What you need to do: Look below for the line containing "data[i].toList) else seq"; from there through the line containing "-- ===== PORT B", both lines included, please set down each line exactly and nothing else.

Records supplied:
-- pv_equiv track=rewrite | github.com/rajanbit/Bioinfo_py_Scripts | multi_fasta_deconcatenator.py | parsing_data
-- ===== SOURCE A (Python) =====
-- def parsing_data(acc_id, data):
-- 	head_index = None
-- 	seq = ""
-- 	header = ""
-- 	for i in range(0, len(data)):
-- 		data_f = data[i]
-- 		if acc_id in data_f:
-- 			header += data_f
-- 			head_index = i
-- 			break
-- 	if head_index != None:
-- 		for i in range(head_index+1, len(data)):
-- 			data_s = data[i]
-- 			if data_s[0] != ">":
-- 				seq += data_s
-- 			else:
-- 				break
-- 	return(header+seq)
-- ===== SOURCE B (Python) =====
-- def parsing_data(acc_id, data):
--     SEARCH, COLLECT, DONE = 0, 1, 2
--     state = SEARCH
--     parts = []
--     for line in data:
--         if state == SEARCH:
--             if acc_id in line:
--                 parts.append(line)
--                 state = COLLECT
--         elif state == COLLECT:
--             if line.startswith(">"):
--                 state = DONE
--             else:
--                 parts.append(line)
--     return "".join(parts)
-- ===== Notes on version B (the rewrite author's own statement) =====
-- stated objective: alternative
-- what changed: Replaces A's two sequential index loops (break, string += accumulators, line[0] indexing) with a single pass over the lines driven by a three-state machine (searching/collecting/done) that collects parts in a list and joins them once at the end.
import Mathlib
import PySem

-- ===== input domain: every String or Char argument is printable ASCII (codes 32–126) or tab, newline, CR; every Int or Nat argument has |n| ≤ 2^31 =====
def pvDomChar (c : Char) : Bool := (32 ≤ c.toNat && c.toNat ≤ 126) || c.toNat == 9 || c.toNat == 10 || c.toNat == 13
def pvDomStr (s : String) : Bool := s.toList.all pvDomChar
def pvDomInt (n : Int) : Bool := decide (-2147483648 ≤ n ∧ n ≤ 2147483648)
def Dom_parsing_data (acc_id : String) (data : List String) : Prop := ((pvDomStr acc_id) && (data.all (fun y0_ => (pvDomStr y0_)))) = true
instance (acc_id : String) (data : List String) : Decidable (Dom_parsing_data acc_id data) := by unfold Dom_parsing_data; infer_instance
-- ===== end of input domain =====

-- B replaces A's two sequential index loops (break, string += accumulators, line[0]
-- indexing) by a single pass over the lines driven by a three-state machine
-- (searching/collecting/done) that collects parts in a list joined once at the end;
-- same cost, different decomposition.

-- ===== PORT A =====
-- first loop: i from 0 while i < len(data); break on 'acc_id in data[i]'
def pdFindA (acc_id : String) (data : List String) (i : Nat) : Option Nat :=
  if h : i < data.length then
    if PySem.Str.isIn acc_id data[i] then some i else pdFindA acc_id data (i + 1)
  else none
termination_by data.length - i

-- second loop: for i in range(head_index+1, len(data)); data_s[0] via pyGet? (none = IndexError, excluded by Pre_)
def pdSeqA (data : List String) (i : Nat) (seq : List Char) : List Char :=
  if h : i < data.length then
    match PySem.List.pyGet? (data[i].toList) 0 with
    | some c => if c ≠ '>' then pdSeqA data (i + 1) (seq ++ data[i].toList) else seq
    | none => seq   -- Python raises IndexError here; these inputs are outside Pre_
  else seq
termination_by data.length - i

def parsing_data (acc_id : String) (data : List String) : String :=
  match pdFindA acc_id data 0 with
  | none => String.ofList []
  | some i => String.ofList ((data.getD i "").toList ++ pdSeqA data (i + 1) [])

-- ===== PORT B =====
-- one transition of the state machine (state 0 = searching, 1 = collecting, 2 = done)
def pdStepB (acc_id : String) (acc : Nat × List (List Char)) (line : String) : Nat × List (List Char) :=
  match acc with
  | (0, parts) => if PySem.Str.isIn acc_id line then (1, parts ++ [line.toList]) else (0, parts)
  | (1, parts) => if PySem.Str.startswith line ">" then (2, parts) else (1, parts ++ [line.toList])
  | (s, parts) => (s, parts)

def parsing_data_alt (acc_id : String) (data : List String) : String :=
  String.ofList (PySem.Chars.join [] (data.foldl (pdStepB acc_id) (0, [])).2)

-- ===== PRECONDITION & SPEC =====
-- Pre_ excludes exactly the inputs on which A raises IndexError: an empty line occurring
-- in the record body after the first acc_id-matching line and before the next '>' line.
def Pre_parsing_data (acc_id : String) (data : List String) : Prop :=
  ((data.findIdx? (fun s => PySem.Str.isIn acc_id s)).all
    (fun i => ((data.drop (i + 1)).takeWhile (fun s => !PySem.Str.startswith s ">")).all
      (fun s => !(s == "")))) = true
instance (acc_id : String) (data : List String) : Decidable (Pre_parsing_data acc_id data) := by
  unfold Pre_parsing_data; infer_instance

def pvWitness_parsing_data : String × List String := (">X", [">X header", "abc", "def", ">Y"])

def Spec_parsing_data (acc_id : String) (data : List String) (out : String) : Prop :=
  out = parsing_data_alt acc_id data
instance (acc_id : String) (data : List String) (out : String) : Decidable (Spec_parsing_data acc_id data out) := by
  unfold Spec_parsing_data; infer_instance

-- ===== CLAIM (what is proved, stated in full; the proofs are below) =====
def Claim_equal_parsing_data : Prop := ∀ (acc_id : String) (data : List String), Dom_parsing_data acc_id data → Pre_parsing_data acc_id data → Spec_parsing_data acc_id data (parsing_data acc_id data)

-- ===== LEMMAS AND PROOFS =====

theorem pdFindA_eq (acc_id : String) (data : List String) :
    ∀ i : Nat, pdFindA acc_id data i =
      ((data.drop i).findIdx? (fun s => PySem.Str.isIn acc_id s)).map (· + i) := by
  intro i
  fun_induction pdFindA acc_id data i with
  | case1 i h hp =>
      rw [List.drop_eq_getElem_cons h, List.findIdx?_cons, if_pos hp]
      simp
  | case2 i h hp ih =>
      rw [List.drop_eq_getElem_cons h, List.findIdx?_cons, if_neg hp, ih, Option.map_map]
      congr 1; funext x; simp; omega
  | case3 i h =>
      rw [List.drop_of_length_le (Nat.le_of_not_lt h)]
      simp

def pdSeqL (rest : List String) (seq : List Char) : List Char :=
  match rest with
  | [] => seq
  | s :: t =>
    match PySem.List.pyGet? s.toList 0 with
    | some c => if c ≠ '>' then pdSeqL t (seq ++ s.toList) else seq
    | none => seq

theorem pdSeqA_eq_pdSeqL (data : List String) :
    ∀ i seq, pdSeqA data i seq = pdSeqL (data.drop i) seq := by
  intro i seq
  fun_induction pdSeqA data i seq with
  | case1 i seq h c hc hne ih =>
      rw [List.drop_eq_getElem_cons h, pdSeqL, hc]; dsimp only; rw [if_pos hne, ih]
  | case2 i seq h c hc hne =>
      rw [List.drop_eq_getElem_cons h, pdSeqL, hc]; dsimp only; rw [if_neg hne]
  | case3 i seq h hc =>
      rw [List.drop_eq_getElem_cons h, pdSeqL, hc]
  | case4 i seq h =>
      rw [List.drop_of_length_le (Nat.le_of_not_lt h), pdSeqL]

theorem joinNil (L : List (List Char)) : PySem.Chars.join [] L = L.flatten := by
  induction L with
  | nil => rw [PySem.Chars.join_nil, List.flatten_nil]
  | cons a t ih =>
      cases t with
      | nil => rw [PySem.Chars.join_singleton]; simp
      | cons b l => rw [PySem.Chars.join_cons_cons, ih]; simp

theorem pdSeqL_eq_flatten (rest : List String) (seq : List Char)
    (h : ∀ s ∈ rest.takeWhile (fun s => !PySem.Str.startswith s ">"), s ≠ "") :
    pdSeqL rest seq = seq ++
      ((rest.takeWhile (fun s => !PySem.Str.startswith s ">")).map String.toList).flatten := by
  induction rest generalizing seq with
  | nil => simp [pdSeqL]
  | cons s t ih =>
      rw [pdSeqL]
      rcases hg : PySem.List.pyGet? s.toList 0 with _ | c
      · -- empty line: Python raises; excluded by h
        have hsL : s.toList = [] := by
          cases hsL : s.toList with
          | nil => rfl
          | cons a l => rw [hsL] at hg; simp at hg
        have hs : s = "" := by
          have := congrArg String.ofList hsL; simpa using this
        have hsw : PySem.Str.startswith s ">" = false := by
          rw [Bool.eq_false_iff]
          intro hT
          rw [PySem.Str.startswith_eq, PySem.Chars.startswith_iff] at hT
          rw [hsL] at hT
          simp at hT
        exfalso
        apply h s _ hs
        rw [List.takeWhile_cons, hsw]
        simp
      · rcases hsL : s.toList with _ | ⟨a, l⟩
        · rw [hsL] at hg; simp [PySem.List.pyGet?] at hg
        have ha : a = c := by
          rw [hsL] at hg; simpa [PySem.List.pyGet?_zero_cons] using hg
        subst ha
        by_cases hne : a ≠ '>'
        · dsimp only; rw [if_pos hne]
          have hsw : PySem.Str.startswith s ">" = false := by
            rw [Bool.eq_false_iff]
            intro hT
            rw [PySem.Str.startswith_eq, PySem.Chars.startswith_iff, hsL] at hT
            have := (List.cons_prefix_cons.mp hT).1
            exact hne this.symm
          rw [List.takeWhile_cons, hsw] at h ⊢
          simp only [Bool.not_false, if_true] at h ⊢
          rw [ih _ (fun x hx => h x (List.mem_cons_of_mem _ hx))]
          simp [List.append_assoc, hsL]
        · dsimp only; rw [if_neg hne]
          push Not at hne
          have hsw : PySem.Str.startswith s ">" = true := by
            rw [PySem.Str.startswith_eq, PySem.Chars.startswith_iff, hsL,
              show (">" : String).toList = ['>'] from rfl]
            exact List.cons_prefix_cons.mpr ⟨hne.symm, List.nil_prefix⟩
          rw [List.takeWhile_cons, hsw]
          simp

-- B's state machine, state 2: the rest of the input is ignored
theorem foldlB_done (acc_id : String) :
    ∀ (xs : List String) (parts : List (List Char)),
      xs.foldl (pdStepB acc_id) (2, parts) = (2, parts) := by
  intro xs
  induction xs with
  | nil => intro parts; rfl
  | cons x t ih => intro parts; rw [List.foldl_cons]; exact ih parts

-- B's state machine, state 1: collects exactly the lines up to the next '>' line
theorem foldlB_collect (acc_id : String) :
    ∀ (xs : List String) (parts : List (List Char)),
      (xs.foldl (pdStepB acc_id) (1, parts)).2 =
        parts ++ (xs.takeWhile (fun s => !PySem.Str.startswith s ">")).map String.toList := by
  intro xs
  induction xs with
  | nil => intro parts; simp
  | cons x t ih =>
      intro parts
      rw [List.foldl_cons, List.takeWhile_cons]
      show (t.foldl (pdStepB acc_id)
        (if PySem.Str.startswith x ">" then (2, parts) else (1, parts ++ [x.toList]))).2 = _
      by_cases hx : PySem.Str.startswith x ">"
      · rw [if_pos hx, hx, foldlB_done]; simp
      · rw [if_neg hx, ih, Bool.eq_false_iff.mpr hx]; simp
 
-- B's state machine, state 0: the result is the first matching line plus its record body
theorem foldlB_search (acc_id : String) :
    ∀ (xs : List String) (parts : List (List Char)),
      (xs.foldl (pdStepB acc_id) (0, parts)).2 =
        match xs.findIdx? (fun s => PySem.Str.isIn acc_id s) with
        | none => parts
        | some i => parts ++ [(xs.getD i "").toList] ++
            ((xs.drop (i + 1)).takeWhile (fun s => !PySem.Str.startswith s ">")).map String.toList := by
  intro xs
  induction xs with
  | nil => intro parts; simp
  | cons x t ih =>
      intro parts
      rw [List.foldl_cons, List.findIdx?_cons]
      show (t.foldl (pdStepB acc_id)
        (if PySem.Str.isIn acc_id x then (1, parts ++ [x.toList]) else (0, parts))).2 = _
      by_cases hx : PySem.Str.isIn acc_id x
      · rw [if_pos hx, hx, foldlB_collect]
        simp
      · rw [if_neg hx, ih, Bool.eq_false_iff.mpr hx]
        rcases t.findIdx? (fun s => PySem.Str.isIn acc_id s) with _ | i
        · rfl
        · simp

-- ===== VERDICT (by name: the statement is the Claim_ definition above) =====
theorem parsing_data_spec : Claim_equal_parsing_data := by
  intro acc_id data _ hpre
  unfold Spec_parsing_data parsing_data parsing_data_alt
  rw [pdFindA_eq, List.drop_zero, foldlB_search, joinNil]
  rcases hF : data.findIdx? (fun s => PySem.Str.isIn acc_id s) with _ | i
  · rfl
  · simp only [Option.map_some, Nat.add_zero]
    have hall : ∀ s ∈ (data.drop (i + 1)).takeWhile
        (fun s => !PySem.Str.startswith s ">"), s ≠ "" := by
      unfold Pre_parsing_data at hpre
      rw [hF] at hpre
      simp only [Option.all_some, List.all_eq_true] at hpre
      intro s hs
      have := hpre s hs
      simpa using this
    rw [pdSeqA_eq_pdSeqL, pdSeqL_eq_flatten _ _ hall]
    simp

Answer to this problem:
    | some c => if c ≠ '>' then pdSeqA data (i + 1) (seq ++ data[i].toList) else seq
    | none => seq   -- Python raises IndexError here; these inputs are outside Pre_
  else seq
termination_by data.length - i

def parsing_data (acc_id : String) (data : List String) : String :=
  match pdFindA acc_id data 0 with
  | none => String.ofList []
  | some i => String.ofList ((data.getD i "").toList ++ pdSeqA data (i + 1) [])

-- ===== PORT B =====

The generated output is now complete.